- Task details
In full and without alteration, write out the data below.
--- Data in this exercise ---
-- pv_equiv track=rewrite | github.com/BadWolf1509/licitafacil | backend/services/matching_service.py | _check_exclusive_qualifiers
-- ===== SOURCE A (Python) =====
-- from typing import Any, Dict, List, Optional, Set
--
-- EXCLUSIVE_QUALIFIER_GROUPS: List[Set[str]] = [
--     {"HORIZONTAL", "VERTICAL"},
--     {"INTERNO", "INTERNA", "EXTERNA", "EXTERNO"},
--     {"SUPERIOR", "INFERIOR"},
--     {"VEDACAO", "ESTRUTURAL"},
--     {"SIMPLES", "ARMADO", "PROTENDIDO"},
--     {"MACICA", "NERVURADA", "TRELICADA"},
--     {"MANUAL", "MECANICO", "MECANIZADA", "MECANIZADO"},
--     {"SOLDAVEL", "ROSCAVEL"},
--     {"ESCAVACAO", "ATERRO"},
--     {"FLEXIVEL", "RIGIDO"},
--     {"PVA", "ACRILICO"},
--     {"PISO", "PAREDE", "TETO", "FORRO", "MURO"},
-- ]
--
-- def _check_exclusive_qualifiers(req_keywords: Set[str], serv_keywords: Set[str]) -> bool:
--     """
--     Verifica se o serviço não contradiz a exigência em qualificadores exclusivos.
--
--     Se a exigência menciona VERTICAL e o serviço menciona HORIZONTAL,
--     são serviços incompatíveis e o match deve ser rejeitado.
--
--     Returns:
--         True se compatível, False se contraditório.
--     """
--     for group in EXCLUSIVE_QUALIFIER_GROUPS:
--         req_in_group = req_keywords & group
--         serv_in_group = serv_keywords & group
--         # Se a exigência menciona múltiplos qualificadores do grupo
--         # (ex: "flexivel e/ou rigido"), qualquer um é aceitável.
--         if len(req_in_group) > 1:
--             continue
--         # Se ambos têm qualificadores, devem ter pelo menos um em comum.
--         # Ex: req={PISO} serv={PISO, PAREDE} → interseção {PISO} → OK
--         # Ex: req={PISO} serv={PAREDE} → interseção vazia → bloqueado
--         if req_in_group and serv_in_group and not (req_in_group & serv_in_group):
--             return False
--     return True
-- ===== SOURCE B (Python) =====
-- from typing import Any, Dict, List, Optional, Set
--
-- EXCLUSIVE_QUALIFIER_GROUPS: List[Set[str]] = [
--     {"HORIZONTAL", "VERTICAL"},
--     {"INTERNO", "INTERNA", "EXTERNA", "EXTERNO"},
--     {"SUPERIOR", "INFERIOR"},
--     {"VEDACAO", "ESTRUTURAL"},
--     {"SIMPLES", "ARMADO", "PROTENDIDO"},
--     {"MACICA", "NERVURADA", "TRELICADA"},
--     {"MANUAL", "MECANICO", "MECANIZADA", "MECANIZADO"},
--     {"SOLDAVEL", "ROSCAVEL"},
--     {"ESCAVACAO", "ATERRO"},
--     {"FLEXIVEL", "RIGIDO"},
--     {"PVA", "ACRILICO"},
--     {"PISO", "PAREDE", "TETO", "FORRO", "MURO"},
-- ]
--
-- # Flat index: qualifier keyword -> index of its (unique) exclusive group.
-- KW2GROUP: Dict[str, int] = {
--     kw: i for i, group in enumerate(EXCLUSIVE_QUALIFIER_GROUPS) for kw in group
-- }
--
-- def _check_exclusive_qualifiers(req_keywords: Set[str], serv_keywords: Set[str]) -> bool:
--     """Keyword-driven check: instead of scanning every exclusive group, bucket the
--     keywords by group via the KW2GROUP index and judge each requirement keyword."""
--     serv_groups = {KW2GROUP[w] for w in serv_keywords if w in KW2GROUP}
--     req_groups = [KW2GROUP[w] for w in req_keywords if w in KW2GROUP]
--     req_counts: Dict[int, int] = {}
--     for g in req_groups:
--         req_counts[g] = req_counts.get(g, 0) + 1
--     for w in req_keywords:
--         g = KW2GROUP.get(w)
--         if g is not None and req_counts[g] == 1 and g in serv_groups and w not in serv_keywords:
--             return False
--     return True
-- ===== Notes on version B (the rewrite author's own statement) =====
-- stated objective: alternative
-- what changed: Replaces A's scan over the 12 exclusive groups (a set intersection per group) by a keyword-driven pass: a precomputed keyword-to-group-index map (KW2GROUP), a set of group indices seen on the service side, per-group counts of requirement qualifiers, and a single judgement per requirement keyword.
import Mathlib
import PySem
---
- Task answer
-- pv_equiv track=rewrite | github.com/BadWolf1509/licitafacil | backend/services/matching_service.py | _check_exclusive_qualifiers
-- ===== SOURCE A (Python) =====
-- from typing import Any, Dict, List, Optional, Set
--
-- EXCLUSIVE_QUALIFIER_GROUPS: List[Set[str]] = [
--     {"HORIZONTAL", "VERTICAL"},
--     {"INTERNO", "INTERNA", "EXTERNA", "EXTERNO"},
--     {"SUPERIOR", "INFERIOR"},
--     {"VEDACAO", "ESTRUTURAL"},
--     {"SIMPLES", "ARMADO", "PROTENDIDO"},
--     {"MACICA", "NERVURADA", "TRELICADA"},
--     {"MANUAL", "MECANICO", "MECANIZADA", "MECANIZADO"},
--     {"SOLDAVEL", "ROSCAVEL"},
--     {"ESCAVACAO", "ATERRO"},
--     {"FLEXIVEL", "RIGIDO"},
--     {"PVA", "ACRILICO"},
--     {"PISO", "PAREDE", "TETO", "FORRO", "MURO"},
-- ]
--
-- def _check_exclusive_qualifiers(req_keywords: Set[str], serv_keywords: Set[str]) -> bool:
--     """
--     Verifica se o serviço não contradiz a exigência em qualificadores exclusivos.
--
--     Se a exigência menciona VERTICAL e o serviço menciona HORIZONTAL,
--     são serviços incompatíveis e o match deve ser rejeitado.
--
--     Returns:
--         True se compatível, False se contraditório.
--     """
--     for group in EXCLUSIVE_QUALIFIER_GROUPS:
--         req_in_group = req_keywords & group
--         serv_in_group = serv_keywords & group
--         # Se a exigência menciona múltiplos qualificadores do grupo
--         # (ex: "flexivel e/ou rigido"), qualquer um é aceitável.
--         if len(req_in_group) > 1:
--             continue
--         # Se ambos têm qualificadores, devem ter pelo menos um em comum.
--         # Ex: req={PISO} serv={PISO, PAREDE} → interseção {PISO} → OK
--         # Ex: req={PISO} serv={PAREDE} → interseção vazia → bloqueado
--         if req_in_group and serv_in_group and not (req_in_group & serv_in_group):
--             return False
--     return True
-- ===== SOURCE B (Python) =====
-- from typing import Any, Dict, List, Optional, Set
--
-- EXCLUSIVE_QUALIFIER_GROUPS: List[Set[str]] = [
--     {"HORIZONTAL", "VERTICAL"},
--     {"INTERNO", "INTERNA", "EXTERNA", "EXTERNO"},
--     {"SUPERIOR", "INFERIOR"},
--     {"VEDACAO", "ESTRUTURAL"},
--     {"SIMPLES", "ARMADO", "PROTENDIDO"},
--     {"MACICA", "NERVURADA", "TRELICADA"},
--     {"MANUAL", "MECANICO", "MECANIZADA", "MECANIZADO"},
--     {"SOLDAVEL", "ROSCAVEL"},
--     {"ESCAVACAO", "ATERRO"},
--     {"FLEXIVEL", "RIGIDO"},
--     {"PVA", "ACRILICO"},
--     {"PISO", "PAREDE", "TETO", "FORRO", "MURO"},
-- ]
--
-- # Flat index: qualifier keyword -> index of its (unique) exclusive group.
-- KW2GROUP: Dict[str, int] = {
--     kw: i for i, group in enumerate(EXCLUSIVE_QUALIFIER_GROUPS) for kw in group
-- }
--
-- def _check_exclusive_qualifiers(req_keywords: Set[str], serv_keywords: Set[str]) -> bool:
--     """Keyword-driven check: instead of scanning every exclusive group, bucket the
--     keywords by group via the KW2GROUP index and judge each requirement keyword."""
--     serv_groups = {KW2GROUP[w] for w in serv_keywords if w in KW2GROUP}
--     req_groups = [KW2GROUP[w] for w in req_keywords if w in KW2GROUP]
--     req_counts: Dict[int, int] = {}
--     for g in req_groups:
--         req_counts[g] = req_counts.get(g, 0) + 1
--     for w in req_keywords:
--         g = KW2GROUP.get(w)
--         if g is not None and req_counts[g] == 1 and g in serv_groups and w not in serv_keywords:
--             return False
--     return True
-- ===== Notes on version B (the rewrite author's own statement) =====
-- stated objective: alternative
-- what changed: Replaces A's scan over the 12 exclusive groups (a set intersection per group) by a keyword-driven pass: a precomputed keyword-to-group-index map (KW2GROUP), a set of group indices seen on the service side, per-group counts of requirement qualifiers, and a single judgement per requirement keyword.
import Mathlib
import PySem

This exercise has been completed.